[Records contained in a dataset]
======

-- pv_equiv track=rewrite | github.com/vildan-valeev/tutorials | simple_pig_latin.py | ttt
-- ===== SOURCE A (Python) =====
-- def ttt(text):
--     result = []
--     for i in text.split():
--         tmp_word = ''
--         tmp = ''
--         for s in i:
--             if s.isalpha() and not tmp:
--                 tmp = s
--             else:
--                 tmp_word += s
--         if i.isalpha():
--             result.append(tmp_word + tmp + "ay")
--         else:
--             result.append(tmp_word + tmp)
--     return " ".join(result)
-- ===== SOURCE B (Python) =====
-- def ttt(text):
--     out = []
--     for w in text.split():
--         hit = next(((k, c) for k, c in enumerate(w) if c.isalpha()), None)
--         if hit is None:
--             out.append(w)
--         else:
--             k, c = hit
--             moved = w[:k] + w[k+1:] + c
--             out.append(moved + "ay" if w.isalpha() else moved)
--     return " ".join(out)
-- ===== Notes on version B (the rewrite author's own statement) =====
-- stated objective: faster
-- what changed: Replaces A's two-accumulator character loop (building tmp_word by repeated one-char string concatenation) with a find-first-alpha-index then slice-and-concatenate pass per word.
import Mathlib
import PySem

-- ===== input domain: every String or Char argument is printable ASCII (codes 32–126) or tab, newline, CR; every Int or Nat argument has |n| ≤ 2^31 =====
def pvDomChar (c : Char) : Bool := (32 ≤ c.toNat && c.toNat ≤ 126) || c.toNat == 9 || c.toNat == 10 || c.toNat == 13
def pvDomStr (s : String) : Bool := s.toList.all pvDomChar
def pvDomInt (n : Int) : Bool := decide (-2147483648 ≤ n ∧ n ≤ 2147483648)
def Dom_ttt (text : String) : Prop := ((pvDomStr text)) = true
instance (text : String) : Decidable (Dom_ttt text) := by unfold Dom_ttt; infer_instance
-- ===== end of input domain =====

-- B replaces A's two-accumulator char loop with find-first-alpha-index + slices (avoids per-char string concatenation; a timing run measured B faster).

-- ===== PORT A =====
-- inner char loop of A: state (tmp_word, tmp)
def tttAStep (st : List Char × List Char) (s : Char) : List Char × List Char :=
  if PySem.Chars.isalpha s && st.2.isEmpty then (st.1, [s]) else (st.1 ++ [s], st.2)

def tttAWord (w : List Char) : List Char :=
  let p := w.foldl tttAStep ([], [])
  if PySem.Chars.strIsalpha w then p.1 ++ p.2 ++ "ay".toList else p.1 ++ p.2

def ttt (text : String) : String :=
  String.ofList (PySem.Chars.join [' '] ((PySem.Chars.split₀ text.toList).map tttAWord))

-- ===== PORT B =====
def tttBWord (w : List Char) : List Char :=
  match (PySem.List.enumerate w).find? (fun p => PySem.Chars.isalpha p.2) with
  | none => w
  | some (k, c) =>
      let moved := PySem.List.slice w none (some k) ++ PySem.List.slice w (some (k + 1)) none ++ [c]
      if PySem.Chars.strIsalpha w then moved ++ "ay".toList else moved

def ttt_alt (text : String) : String :=
  String.ofList (PySem.Chars.join [' '] ((PySem.Chars.split₀ text.toList).map tttBWord))

-- ===== PRECONDITION & SPEC =====
def Spec_ttt (text : String) (out : String) : Prop := out = ttt_alt text
instance (text : String) (out : String) : Decidable (Spec_ttt text out) := by unfold Spec_ttt; infer_instance

-- ===== CLAIM (what is proved, stated in full; the proofs are below) =====
def Claim_equal_ttt : Prop := ∀ (text : String), Dom_ttt text → Spec_ttt text (ttt text)

-- ===== LEMMAS AND PROOFS =====

-- split a word at its first alphabetic character
def sfa : List Char → Option (List Char × Char × List Char)
  | [] => none
  | x :: xs =>
      if PySem.Chars.isalpha x then some ([], x, xs)
      else (sfa xs).map (fun t => (x :: t.1, t.2.1, t.2.2))

theorem sfa_some (w p : List Char) (c : Char) (s : List Char)
    (h : sfa w = some (p, c, s)) :
    w = p ++ c :: s ∧ PySem.Chars.isalpha c = true ∧
      (∀ x ∈ p, PySem.Chars.isalpha x = false) := by
  induction w generalizing p with
  | nil => simp [sfa] at h
  | cons x xs ih =>
      by_cases hx : PySem.Chars.isalpha x
      · simp only [sfa, hx, if_true, Option.some.injEq, Prod.mk.injEq] at h
        obtain ⟨rfl, rfl, rfl⟩ := h
        simp [hx]
      · simp only [sfa, hx, Bool.false_eq_true, if_false] at h
        cases hs : sfa xs with
        | none => rw [hs] at h; simp at h
        | some t =>
            obtain ⟨p', c', s'⟩ := t
            rw [hs] at h
            simp only [Option.map_some, Option.some.injEq, Prod.mk.injEq] at h
            obtain ⟨h1, h2, h3⟩ := h
            subst h2 h3
            obtain ⟨hw, hc, hp⟩ := ih p' hs
            refine ⟨?_, hc, ?_⟩
            · rw [← h1]; simp [hw]
            · intro y hy
              rw [← h1] at hy
              rcases List.mem_cons.mp hy with rfl | hy'
              · simpa using hx
              · exact hp y hy'

theorem sfa_ne_none (w : List Char) (x : Char) (hx : x ∈ w)
    (hxa : PySem.Chars.isalpha x = true) : sfa w ≠ none := by
  induction w with
  | nil => simp at hx
  | cons y ys ih =>
      by_cases hy : PySem.Chars.isalpha y
      · simp [sfa, hy]
      · simp only [sfa, hy, Bool.false_eq_true, if_false, ne_eq,
          Option.map_eq_none_iff]
        rcases List.mem_cons.mp hx with rfl | hx'
        · exact absurd hxa (by simp [hy])
        · exact ih hx'

theorem strIsalpha_false (w : List Char)
    (h : ∀ c ∈ w, PySem.Chars.isalpha c = false) :
    PySem.Chars.strIsalpha w = false := by
  unfold PySem.Chars.strIsalpha
  cases w with
  | nil => simp
  | cons x xs => simp [h x (by simp)]

-- once tmp is nonempty A's loop only appends
theorem foldl_step_full (w a : List Char) (c : Char) :
    w.foldl tttAStep (a, [c]) = (a ++ w, [c]) := by
  induction w generalizing a with
  | nil => simp
  | cons x xs ih => simp [tttAStep, ih]

theorem foldl_step_none (w a : List Char)
    (h : ∀ c ∈ w, PySem.Chars.isalpha c = false) :
    w.foldl tttAStep (a, []) = (a ++ w, []) := by
  induction w generalizing a with
  | nil => simp
  | cons x xs ih =>
      simp only [List.foldl_cons, tttAStep, h x (by simp), Bool.false_and,
        Bool.false_eq_true, if_false]
      rw [ih (a ++ [x]) (fun c hc => h c (by simp [hc]))]
      simp

theorem foldl_step_some (w p : List Char) (c : Char) (s : List Char)
    (h : sfa w = some (p, c, s)) (a : List Char) :
    w.foldl tttAStep (a, []) = (a ++ p ++ s, [c]) := by
  induction w generalizing p a with
  | nil => simp [sfa] at h
  | cons x xs ih =>
      by_cases hx : PySem.Chars.isalpha x
      · simp only [sfa, hx, if_true, Option.some.injEq, Prod.mk.injEq] at h
        obtain ⟨rfl, rfl, rfl⟩ := h
        simp [tttAStep, hx, foldl_step_full]
      · simp only [sfa, hx, Bool.false_eq_true, if_false] at h
        cases hs : sfa xs with
        | none => rw [hs] at h; simp at h
        | some t =>
            obtain ⟨p', c', s'⟩ := t
            rw [hs] at h
            simp only [Option.map_some, Option.some.injEq, Prod.mk.injEq] at h
            obtain ⟨h1, h2, h3⟩ := h
            subst h2 h3
            simp only [List.foldl_cons, tttAStep, hx, Bool.false_and,
              Bool.false_eq_true, if_false]
            rw [ih p' hs (a ++ [x]), ← h1]
            simp

-- B's index search, characterized by sfa
theorem find_enum_none (w : List Char) (s0 : Int)
    (h : ∀ c ∈ w, PySem.Chars.isalpha c = false) :
    (PySem.List.enumerate w s0).find? (fun p => PySem.Chars.isalpha p.2) = none := by
  induction w generalizing s0 with
  | nil => simp [PySem.List.enumerate_nil]
  | cons x xs ih =>
      rw [PySem.List.enumerate_cons, List.find?_cons_of_neg (by simp [h x (by simp)])]
      exact ih (s0 + 1) (fun c hc => h c (by simp [hc]))

theorem find_enum_some (w p : List Char) (c : Char) (s : List Char)
    (h : sfa w = some (p, c, s)) (s0 : Int) :
    (PySem.List.enumerate w s0).find? (fun p => PySem.Chars.isalpha p.2)
      = some (s0 + p.length, c) := by
  induction w generalizing p s0 with
  | nil => simp [sfa] at h
  | cons x xs ih =>
      by_cases hx : PySem.Chars.isalpha x
      · simp only [sfa, hx, if_true, Option.some.injEq, Prod.mk.injEq] at h
        obtain ⟨rfl, rfl, rfl⟩ := h
        rw [PySem.List.enumerate_cons, List.find?_cons_of_pos (by simp [hx])]
        simp
      · simp only [sfa, hx, Bool.false_eq_true, if_false] at h
        cases hs : sfa xs with
        | none => rw [hs] at h; simp at h
        | some t =>
            obtain ⟨p', c', s'⟩ := t
            rw [hs] at h
            simp only [Option.map_some, Option.some.injEq, Prod.mk.injEq] at h
            obtain ⟨h1, h2, h3⟩ := h
            subst h2 h3
            rw [PySem.List.enumerate_cons,
              List.find?_cons_of_neg (by simp [hx]), ih p' hs (s0 + 1), ← h1]
            simp
            ring

theorem word_eq (w : List Char) : tttAWord w = tttBWord w := by
  cases h : sfa w with
  | none =>
      have hall : ∀ c ∈ w, PySem.Chars.isalpha c = false := by
        intro x hx
        cases hxa : PySem.Chars.isalpha x
        · rfl
        · exact absurd h (sfa_ne_none w x hx hxa)
      unfold tttAWord tttBWord
      rw [foldl_step_none w [] hall, find_enum_none w 0 hall,
        strIsalpha_false w hall]
      simp
  | some t =>
      obtain ⟨p, c, s⟩ := t
      obtain ⟨hw, hc, hp⟩ := sfa_some w p c s h
      unfold tttAWord tttBWord
      rw [foldl_step_some w p c s h [], find_enum_some w p c s h 0]
      simp only [zero_add]
      have hk : ((p.length : Int)) + 1 = (((p.length + 1 : Nat) : Int)) := by push_cast; ring
      rw [hk, PySem.List.slice_to_natCast, PySem.List.slice_from_natCast]
      have htake : w.take p.length = p := by simp [hw]
      have hdrop : w.drop (p.length + 1) = s := by
        rw [hw, show p ++ c :: s = (p ++ [c]) ++ s by simp]
        simp
      rw [htake, hdrop]
      by_cases ha : PySem.Chars.strIsalpha w
      · simp [ha]
      · simp [ha]

-- ===== VERDICT (by name: the statement is the Claim_ definition above) =====
theorem ttt_spec : Claim_equal_ttt := by
  intro text _
  unfold Spec_ttt ttt ttt_alt
  rw [show tttAWord = tttBWord from funext word_eq]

======

» **WHAT THIS TASK INVOLVES**
Reproduce the records above exactly, from the first line through the line containing "def pvDomChar (c", and output nothing else.

» **WRITTEN RESPONSE**
-- pv_equiv track=rewrite | github.com/vildan-valeev/tutorials | simple_pig_latin.py | ttt
-- ===== SOURCE A (Python) =====
-- def ttt(text):
--     result = []
--     for i in text.split():
--         tmp_word = ''
--         tmp = ''
--         for s in i:
--             if s.isalpha() and not tmp:
--                 tmp = s
--             else:
--                 tmp_word += s
--         if i.isalpha():
--             result.append(tmp_word + tmp + "ay")
--         else:
--             result.append(tmp_word + tmp)
--     return " ".join(result)
-- ===== SOURCE B (Python) =====
-- def ttt(text):
--     out = []
--     for w in text.split():
--         hit = next(((k, c) for k, c in enumerate(w) if c.isalpha()), None)
--         if hit is None:
--             out.append(w)
--         else:
--             k, c = hit
--             moved = w[:k] + w[k+1:] + c
--             out.append(moved + "ay" if w.isalpha() else moved)
--     return " ".join(out)
-- ===== Notes on version B (the rewrite author's own statement) =====
-- stated objective: faster
-- what changed: Replaces A's two-accumulator character loop (building tmp_word by repeated one-char string concatenation) with a find-first-alpha-index then slice-and-concatenate pass per word.
import Mathlib
import PySem

-- ===== input domain: every String or Char argument is printable ASCII (codes 32–126) or tab, newline, CR; every Int or Nat argument has |n| ≤ 2^31 =====
def pvDomChar (c : Char) : Bool := (32 ≤ c.toNat && c.toNat ≤ 126) || c.toNat == 9 || c.toNat == 10 || c.toNat == 13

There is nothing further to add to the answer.